I hope that my being at that dinner with Deborah that evening and in the photograph she posted on Facebook aren't construed by anyone as an endorsement of her work. Yesterday, I went to the library to get a copy of Revolution, because, Deborah said she is working on a book that will be set in Sacramento, and, she said, it will include the Native occupation of Alcatraz. I want to see what her writing is like so that I can be an informed reader when her third book comes out.
Before going to the library, I looked online to see if there was a trailer for it. In doing that, I found a video of Deborah reading aloud at the National Book Award Finalists Reading event. Watching it, I was, again, stunned. She read aloud from chapter two. Before her reading, she told the audience what happened in chapter one. The white character, Sunny, is swimming in a public pool, at night. She touches something soft and warm, which turns out to be a black boy. She screams, he runs away. Then she and Gillette (another white character) take off too, but by then, the deputy is there. She tells him what happened. The last lines of that chapter are these (page 52):
There was a colored boy in our pool. A colored boy. And I touched him, my skin on his skin. I touched a colored boy. And then he ran away, like he was on fire.As readers of AICL know, I keep children foremost in my mind when I analyze a book. In this case, how will a black child read and respond to those lines? And, what will Deborah think of my focus--right now--on that part of her book? I haven't read the whole book. No doubt, people who read AICL will be influenced by my pointing out that part of the book. Will Deborah think I am, like the people at Heavy Medal, "dangerous"?

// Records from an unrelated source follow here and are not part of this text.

-- pv_equiv track=rewrite | github.com/ryqm/SovCal-GUI | CalSov-GUI.py | get_season
-- ===== SOURCE A (Python) =====
-- months = [
--     ("Attinia", 42),
--     ("Havenox", 41),
--     ("Iorvia", 42),
--     ("Victoria", 41),
--     ("Protopia", 42),
--     ("Gioia", 41),
--     ("Wulfrum", 42),
--     ("Tuxia", 43),
--     ("Chimpe", 41),
--     ("Ratatosqua", 42),
--     ("Odinia", 39),
--     ("Neo", 42),
-- ]
--
-- def get_world_day_of_year(month_name, day_in_month):
--     total_days = 0
--     for name, days_in_month in months:
--         if name == month_name:
--             total_days += day_in_month
--             return total_days
--         else:
--             total_days += days_in_month
--     raise ValueError(f"Invalid month name: {month_name}")
--
-- season_starts = {
--     "Spring": ("Iorvia", 4),
--     "Summer": ("Gioia", 4),
--     "Fall": ("Chimpe", 3),
--     "Winter": ("Neo", 4),
-- }
--
-- def get_season(world_day_of_year):
--     season_days = []
--     for season, (month_name, day_in_month) in season_starts.items():
--         day_of_year = get_world_day_of_year(month_name, day_in_month)
--         season_days.append((day_of_year, season))
--     season_days.sort()
--     for i in range(len(season_days)):
--         if world_day_of_year < season_days[i][0]:
--             return season_days[i - 1][1] if i > 0 else season_days[-1][1]
--     return season_days[-1][1]
-- ===== SOURCE B (Python) =====
-- import bisect
--
-- # Season boundaries (world day-of-year at which each season begins), sorted,
-- # and the cyclic season order: before day 87 it is still Winter of the old year.
-- _BOUNDARIES = [87, 212, 337, 460]
-- _SEASONS = ["Winter", "Spring", "Summer", "Fall"]
--
-- def get_season(world_day_of_year):
--     idx = bisect.bisect_right(_BOUNDARIES, world_day_of_year)
--     return _SEASONS[idx % 4]
-- ===== Notes on version B (the rewrite author's own statement) =====
-- stated objective: simpler
-- what changed: Replaces rebuilding the boundary list from the month table, sorting it and linearly scanning with wrap-around index arithmetic by a binary search (bisect_right) over the precomputed constant boundary list [87,212,337,460] and a cyclic lookup into the season list.
import Mathlib
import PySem

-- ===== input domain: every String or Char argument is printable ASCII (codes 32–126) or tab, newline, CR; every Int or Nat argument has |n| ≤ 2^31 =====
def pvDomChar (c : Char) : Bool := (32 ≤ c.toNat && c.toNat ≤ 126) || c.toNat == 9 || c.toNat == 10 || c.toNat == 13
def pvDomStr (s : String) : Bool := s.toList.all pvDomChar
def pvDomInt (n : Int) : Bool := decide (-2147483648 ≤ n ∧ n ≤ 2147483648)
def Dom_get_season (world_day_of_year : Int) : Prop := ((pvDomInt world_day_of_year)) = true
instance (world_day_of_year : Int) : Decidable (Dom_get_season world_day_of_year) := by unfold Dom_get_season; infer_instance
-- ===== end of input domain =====

-- B replaces the build-sort-scan over the month/season tables by a bisect_right
-- on the precomputed constant boundary list with a cyclic season lookup (simpler).

-- ===== PORT A =====
def months : List (String × Int) :=
  [("Attinia", 42), ("Havenox", 41), ("Iorvia", 42), ("Victoria", 41),
   ("Protopia", 42), ("Gioia", 41), ("Wulfrum", 42), ("Tuxia", 43),
   ("Chimpe", 41), ("Ratatosqua", 42), ("Odinia", 39), ("Neo", 42)]

-- loop of get_world_day_of_year; none = the ValueError branch
def gwdoyGo (month_name : String) (day_in_month : Int) :
    List (String × Int) → Int → Option Int
  | [], _ => none
  | (name, days_in_month) :: rest, total_days =>
    if name == month_name then some (total_days + day_in_month)
    else gwdoyGo month_name day_in_month rest (total_days + days_in_month)

def get_world_day_of_year (month_name : String) (day_in_month : Int) : Option Int :=
  gwdoyGo month_name day_in_month months 0

-- dict in insertion order = its items list
def season_starts : List (String × (String × Int)) :=
  [("Spring", ("Iorvia", 4)), ("Summer", ("Gioia", 4)),
   ("Fall", ("Chimpe", 3)), ("Winter", ("Neo", 4))]

-- the 'for i in range(len(season_days))' scan; pyGet? is never none for i drawn
-- from range(len sd), so the .getD "" defaults are unreachable
def aScanGo (d : Int) (sd : List (Int × String)) : List Int → String
  | [] => ((PySem.List.pyGet? sd (-1)).map Prod.snd).getD ""
  | i :: rest =>
    match PySem.List.pyGet? sd i with
    | some p =>
      if d < p.1 then
        (if i > 0 then ((PySem.List.pyGet? sd (i - 1)).map Prod.snd).getD ""
         else ((PySem.List.pyGet? sd (-1)).map Prod.snd).getD "")
      else aScanGo d sd rest
    | none => ""

def get_season (world_day_of_year : Int) : String :=
  -- get_world_day_of_year always succeeds on season_starts' months, so .getD 0 is unreachable
  let season_days : List (Int × String) :=
    season_starts.foldl
      (fun acc p => acc ++ [((get_world_day_of_year p.2.1 p.2.2).getD 0, p.1)]) []
  -- Python sorts the (int, str) tuples; the day components are distinct, so
  -- sorting by the day alone is the same order
  let sd := PySem.List.sorted season_days (fun p => p.1) false
  aScanGo world_day_of_year sd (PySem.List.pyRange 0 sd.length 1)

-- ===== PORT B =====
def bBoundaries : List Int := [87, 212, 337, 460]
def bSeasons : List String := ["Winter", "Spring", "Summer", "Fall"]

def get_season_alt (world_day_of_year : Int) : String :=
  let idx := PySem.List.bisectRight bBoundaries world_day_of_year
  bSeasons.getD (idx % 4) ""

-- ===== PRECONDITION & SPEC =====
def Spec_get_season (world_day_of_year : Int) (out : String) : Prop := out = get_season_alt world_day_of_year
instance (world_day_of_year : Int) (out : String) : Decidable (Spec_get_season world_day_of_year out) := by unfold Spec_get_season; infer_instance

-- ===== CLAIM (what is proved, stated in full; the proofs are below) =====
def Claim_equal_get_season : Prop := ∀ (world_day_of_year : Int), Dom_get_season world_day_of_year → Spec_get_season world_day_of_year (get_season world_day_of_year)

-- ===== LEMMAS AND PROOFS =====

lemma season_days_eval :
    PySem.List.sorted
      (season_starts.foldl
        (fun acc p => acc ++ [((get_world_day_of_year p.2.1 p.2.2).getD 0, p.1)]) [])
      (fun p => p.1) false
      = [(87, "Spring"), (212, "Summer"), (337, "Fall"), (460, "Winter")] := by
  decide

lemma range4_eval : PySem.List.pyRange 0 4 1 = [0, 1, 2, 3] := by decide

lemma scan_lt87 (d : Int) (h : d < 87) :
    aScanGo d [(87, "Spring"), (212, "Summer"), (337, "Fall"), (460, "Winter")]
      (PySem.List.pyRange 0 4 1) = "Winter" := by
  rw [range4_eval]
  simp [aScanGo, PySem.List.pyGet?, PySem.List.pyIdx?, h]

lemma scan_spring (d : Int) (h1 : ¬ d < 87) (h2 : d < 212) :
    aScanGo d [(87, "Spring"), (212, "Summer"), (337, "Fall"), (460, "Winter")]
      (PySem.List.pyRange 0 4 1) = "Spring" := by
  rw [range4_eval]
  simp [aScanGo, PySem.List.pyGet?, PySem.List.pyIdx?, h1, h2]

lemma scan_summer (d : Int) (h1 : ¬ d < 212) (h2 : d < 337) :
    aScanGo d [(87, "Spring"), (212, "Summer"), (337, "Fall"), (460, "Winter")]
      (PySem.List.pyRange 0 4 1) = "Summer" := by
  rw [range4_eval]
  have h0 : ¬ d < 87 := by omega
  simp [aScanGo, PySem.List.pyGet?, PySem.List.pyIdx?, h0, h1, h2]

lemma scan_fall (d : Int) (h1 : ¬ d < 337) (h2 : d < 460) :
    aScanGo d [(87, "Spring"), (212, "Summer"), (337, "Fall"), (460, "Winter")]
      (PySem.List.pyRange 0 4 1) = "Fall" := by
  rw [range4_eval]
  have h0 : ¬ d < 87 := by omega
  have h0' : ¬ d < 212 := by omega
  simp [aScanGo, PySem.List.pyGet?, PySem.List.pyIdx?, h0, h0', h1, h2]

lemma scan_ge460 (d : Int) (h : ¬ d < 460) :
    aScanGo d [(87, "Spring"), (212, "Summer"), (337, "Fall"), (460, "Winter")]
      (PySem.List.pyRange 0 4 1) = "Winter" := by
  rw [range4_eval]
  have h0 : ¬ d < 87 := by omega
  have h0' : ¬ d < 212 := by omega
  have h0'' : ¬ d < 337 := by omega
  simp [aScanGo, PySem.List.pyGet?, PySem.List.pyIdx?, h0, h0', h0'', h]

-- ===== VERDICT (by name: the statement is the Claim_ definition above) =====
theorem get_season_spec : Claim_equal_get_season := by
  intro d _
  unfold Spec_get_season get_season get_season_alt
  simp only [season_days_eval, bBoundaries, bSeasons, List.length_cons, List.length_nil]
  norm_num
  obtain ⟨hle, hlo, hhi⟩ := PySem.List.bisectRight_spec [87, 212, 337, 460] d (by decide)
  norm_num at hle hlo hhi
  set k := PySem.List.bisectRight [87, 212, 337, 460] d with hk
  interval_cases k
  · have hb := hhi 0 (by norm_num) (by omega); norm_num at hb
    rw [scan_lt87 d hb]; rfl
  · have ha := hlo 0 (by norm_num) (by omega); have hb := hhi 1 (by norm_num) (by omega)
    norm_num at ha hb
    rw [scan_spring d (by omega) (by omega)]; rfl
  · have ha := hlo 1 (by norm_num) (by omega); have hb := hhi 2 (by norm_num) (by omega)
    norm_num at ha hb
    rw [scan_summer d (by omega) (by omega)]; rfl
  · have ha := hlo 2 (by norm_num) (by omega); have hb := hhi 3 (by norm_num) (by omega)
    norm_num at ha hb
    rw [scan_fall d (by omega) (by omega)]; rfl
  · have ha := hlo 3 (by norm_num) (by omega)
    norm_num at ha
    rw [scan_ge460 d (by omega)]; rfl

Deborah said, above, that "Sometimes in our (collective) zeal to "get it right" we point at a problem that isn't there." She means the people who criticized her for Ray's voice in Revolution. The dinner and Deborah's remarks are the latest in a string of events in which people in positions of power object to "fervent" people. Jane Resh Thomas did it in a lecture at Hamline and Kate Gale did it in an article at Huffington Post.
I'll wind down by saying (again), that I've spent hours thinking about that dinner. It seemed--seems--important that I write about it for AICL. This essay is the outcome of those hours of thinking. I was uncomfortable then, and I'm uncomfortable now. I wanted to say more, then, but chose to be gracious, instead. I'm disappointed in my reluctance then, and now. I don't know where it emanates from. Why did I choose not to make a white writer uncomfortable? Is Deborah uncomfortable now, as she reads this? Are you (reader) uncomfortable? If so, why? Was Deborah worried about my comfort, then, or now? Does it matter?!
I can get lost in those questions, but must remember this: I do the work I do, not for a writer, but for the youth who will read the work of any given writer. For the ways it will help--or harm--a reader's self esteem or knowledge base.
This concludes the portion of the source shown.